John Preston gives a detailed account which makes sense of
the tangled web which Jeremy Thorpe (MP, and then leader of the Liberal Party)
and others spun in order to try to conceal Thorpe's affair with Norman Scott
and his subsequent deplorable treatment of him, culminating in a bungled plot
to murder Scott. The first half of the book is interesting and readable as it
traces the origins of the affair and gives very good portraits of those
involved. The second half began to draw
me in like a good fictional thriller, and I found it extremely gripping as
things began to unravel and the conspirators were finally committed for trial.
This may not be wholly reliable as a strict historical
record – there's a good deal of interpretation by Preston
– but it's all very plausible and his accounts of established events are
excellent. He paints a very vivid
picture of the trial itself, including the judge's infamous summing-up, and it
makes excellent courtroom drama.
I wasn't at all sure I'd like this book before I started,
but I liked it very much. It's well
researched and well written, and it is an extremely readable account of a
fascinating, revealing story. I can
recommend this warmly.
Monday, 2 May 2016
Belinda Bauer - Blacklands
Rating: 4/5
Review:
An exciting and intelligent read
I thought this was a good book - well written in an unflashy way, thoughtful and gripping. It isn't a conventional crime novel in that there is no mystery about who committed a crime; it is a psychological study of the effect of a crime on a family for generations afterward, and of the mind of a serial child-killer. Both these aspects are skilfully handled and I found them interesting and very believable. Bauer also gets into the mind of a twelve-year-old boy very credibly, although I did find some of his actions and ideas rather more adult than was wholly plausible. Nevertheless, I would recommend this book as an engrossing, exciting and intelligent read. It is an impressive first novel.

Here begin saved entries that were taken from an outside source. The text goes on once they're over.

-- pv_equiv track=rewrite | github.com/ivanillera/TP1Sintaxis | Lexer.py | a_else
-- ===== SOURCE A (Python) =====
-- TRAMPA = -1
--
-- RESULTADO_ACEPTADO = "ACEPTADO"
--
-- RESULTADO_TRAMPA = "TRAMPA"
--
-- RESULTADO_NO_ACEPTADO = "NO_ACEPTADO"
--
-- def d_else(estado_anterior, caracter):
-- 	if estado_anterior == 0 and caracter == "e":
-- 		return 1
-- 	if estado_anterior == 1 and caracter == "l":
-- 		return 2
-- 	if estado_anterior == 2 and caracter == "s":
-- 		return 3
-- 	if estado_anterior == 3 and caracter == "e":
-- 		return 4
--
--
-- 	return RESULTADO_TRAMPA
--
-- def a_else(cadena):
-- 	Finales = [4]
-- 	estado_actual = 0
--
-- 	for caracter in cadena:
-- 		estado_proximo = d_else(estado_actual, caracter)
-- 		if estado_proximo == TRAMPA:
-- 			return RESULTADO_TRAMPA
-- 		estado_actual = estado_proximo
--
-- 	if estado_actual in Finales:
-- 		return RESULTADO_ACEPTADO
-- 	else:
-- 		return RESULTADO_NO_ACEPTADO
-- ===== SOURCE B (Python) =====
-- RESULTADO_ACEPTADO = "ACEPTADO"
-- RESULTADO_NO_ACEPTADO = "NO_ACEPTADO"
--
-- def a_else(cadena):
--     return RESULTADO_ACEPTADO if list(cadena) == ["e", "l", "s", "e"] else RESULTADO_NO_ACEPTADO
-- ===== Notes on version B (the rewrite author's own statement) =====
-- stated objective: simpler
-- what changed: Replaced the DFA transition loop (whose TRAMPA branch is dead code because the int sentinel -1 is compared against the string 'TRAMPA') with a single equality check of the materialized input against ['e','l','s','e'].
import Mathlib
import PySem

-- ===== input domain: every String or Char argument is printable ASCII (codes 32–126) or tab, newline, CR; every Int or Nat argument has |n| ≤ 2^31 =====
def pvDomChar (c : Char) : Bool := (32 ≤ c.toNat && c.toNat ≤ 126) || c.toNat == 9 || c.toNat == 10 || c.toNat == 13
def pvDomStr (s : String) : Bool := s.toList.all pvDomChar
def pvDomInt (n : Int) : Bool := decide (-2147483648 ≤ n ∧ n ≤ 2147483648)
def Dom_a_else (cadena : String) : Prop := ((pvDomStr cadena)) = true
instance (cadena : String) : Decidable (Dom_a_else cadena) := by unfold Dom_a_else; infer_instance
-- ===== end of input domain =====

-- ===== PORT A =====
-- Header: B replaces the DFA loop (its TRAMPA check is dead: the int sentinel -1 is
-- compared against the string "TRAMPA") with one equality check against ['e','l','s','e']; simpler.

-- Python's estado is dynamically typed: an int, or the string "TRAMPA" once d_else falls through.
inductive PyEstado where
  | num : Int → PyEstado
  | trampa : PyEstado   -- the string RESULTADO_TRAMPA held in estado_actual
deriving DecidableEq, Repr

def d_else (estado_anterior : PyEstado) (caracter : Char) : PyEstado :=
  if estado_anterior = .num 0 ∧ caracter = 'e' then .num 1
  else if estado_anterior = .num 1 ∧ caracter = 'l' then .num 2
  else if estado_anterior = .num 2 ∧ caracter = 's' then .num 3
  else if estado_anterior = .num 3 ∧ caracter = 'e' then .num 4
  else .trampa

-- the for-loop with its early return ("TRAMPA" if estado_proximo == -1, which never fires
-- since "TRAMPA" == -1 is False in Python) and the final membership test in Finales = [4]
def a_else_loop (estado_actual : PyEstado) (cs : List Char) : String :=
  match cs with
  | [] => if estado_actual = .num 4 then "ACEPTADO" else "NO_ACEPTADO"
  | c :: rest =>
    let estado_proximo := d_else estado_actual c
    if estado_proximo = .num (-1) then "TRAMPA"
    else a_else_loop estado_proximo rest

def a_else (cadena : String) : String := a_else_loop (.num 0) cadena.toList

-- ===== PORT B =====
def a_else_alt (cadena : String) : String :=
  if cadena.toList = ['e', 'l', 's', 'e'] then "ACEPTADO" else "NO_ACEPTADO"

-- ===== PRECONDITION & SPEC =====
def Spec_a_else (cadena : String) (out : String) : Prop := out = a_else_alt cadena
instance (cadena : String) (out : String) : Decidable (Spec_a_else cadena out) := by unfold Spec_a_else; infer_instance

-- ===== CLAIM (what is proved, stated in full; the proofs are below) =====
def Claim_equal_a_else : Prop := ∀ (cadena : String), Dom_a_else cadena → Spec_a_else cadena (a_else cadena)

-- ===== LEMMAS AND PROOFS =====

theorem loop_trampa (cs : List Char) : a_else_loop .trampa cs = "NO_ACEPTADO" := by
  induction cs with
  | nil => rfl
  | cons c rest ih =>
    simp only [a_else_loop, d_else]
    split_ifs with h1 h2 h3 h4 h5 <;> simp_all

theorem loop_from (k : Int) (hk : k = 0 ∨ k = 1 ∨ k = 2 ∨ k = 3 ∨ k = 4) (cs : List Char) :
    a_else_loop (.num k) cs =
      (if (k = 0 ∧ cs = ['e','l','s','e']) ∨ (k = 1 ∧ cs = ['l','s','e']) ∨
          (k = 2 ∧ cs = ['s','e']) ∨ (k = 3 ∧ cs = ['e']) ∨ (k = 4 ∧ cs = [])
       then "ACEPTADO" else "NO_ACEPTADO") := by
  induction cs generalizing k with
  | nil =>
    simp only [a_else_loop]
    rcases hk with h|h|h|h|h <;> subst h <;> simp
  | cons c rest ih =>
    simp only [a_else_loop, d_else]
    rcases hk with h|h|h|h|h <;> subst h <;> by_cases hc : c = 'e' <;>
      by_cases hl : c = 'l' <;> by_cases hs : c = 's' <;>
      simp_all [loop_trampa, ih 1 (by omega), ih 2 (by omega), ih 3 (by omega), ih 4 (by omega)]

-- ===== VERDICT (by name: the statement is the Claim_ definition above) =====
theorem a_else_spec : Claim_equal_a_else := by
  intro cadena _
  unfold Spec_a_else a_else a_else_alt
  rw [loop_from 0 (by omega)]
  simp
-- ===== VERDICT (by name: the statement is the Claim_ definition above) =====
theorem normalize_company_key_py_spec : Claim_equal_normalize_company_key_py := by
  intro company_id _
  unfold Spec_normalize_company_key_py normalize_company_key_py normalize_company_key_py_alt
  simp only []
  set base := (PySem.Chars.splitOn (PySem.Chars.lower company_id.toList) ['.']).headD []
  rw [pv_fold_spec base (PySem.List.enumerate base 0) [] none]
  simp only [List.nil_append, pv_filterMap_enumerate base 0]
  rw [← pv_stripped_eq base]
  split_ifs
  · rfl
  · rfl
  · rw [pv_bridge]
    cases (PySem.List.enumerate base 0).reverse.find? (pvCond base) <;> simp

William Horwood - Spring (Hyddenworld 1)
Rating: 3/5
Review: A bit of a struggle
I'm afraid I struggled with this book. It has its merits, but there are long portions of it in which I very nearly gave up altogether. It could just be me - I seem to be out of step with the majority of reviewers, many of whom found Hyddenworld very enjoyable. I didn't think it was terrible by any means, but it just failed to grip me and I found it a bit of an effort to get to the end.
The central premise of a parallel world inhabited by hyddens is promising, and William Horwood has a rich imagination. There are good sections but neither the story nor the characters really drew me in - indeed after 500 pages of adventures I'm still not absolutely sure what the overarching story really is. The writing is generally pretty good, but in this genre I think writers need real control of their language to create and maintain the atmosphere of their alternative reality. Tolkien, Alan Garner or Susan Cooper for example, all have different styles but all have a sure sense of what that style is and how it fits the tale. In some places Horwood's prose doesn't have the gravitas to give the story the weight of the great powers it talks about, and in other places styles clash badly. As an example, during a description of the Bilgesnipe people, he writes of "a culture...in which all is intertwined with philosophies deep and marvellous, theories extraordinary, sciences forgotten, poetry elusive..." which is a bit forced but OK, until in the next sentence we get, "...they have been frequently ghettoized..." The ugly neologism "ghettoized" doesn't belong in this world and utterly destroyed for me any atmosphere created by what went before. That seemed to happen a lot for me in both the language and narrative structure of the book.
I am sorry to be critical. This just wasn't for me, but it obviously is for others.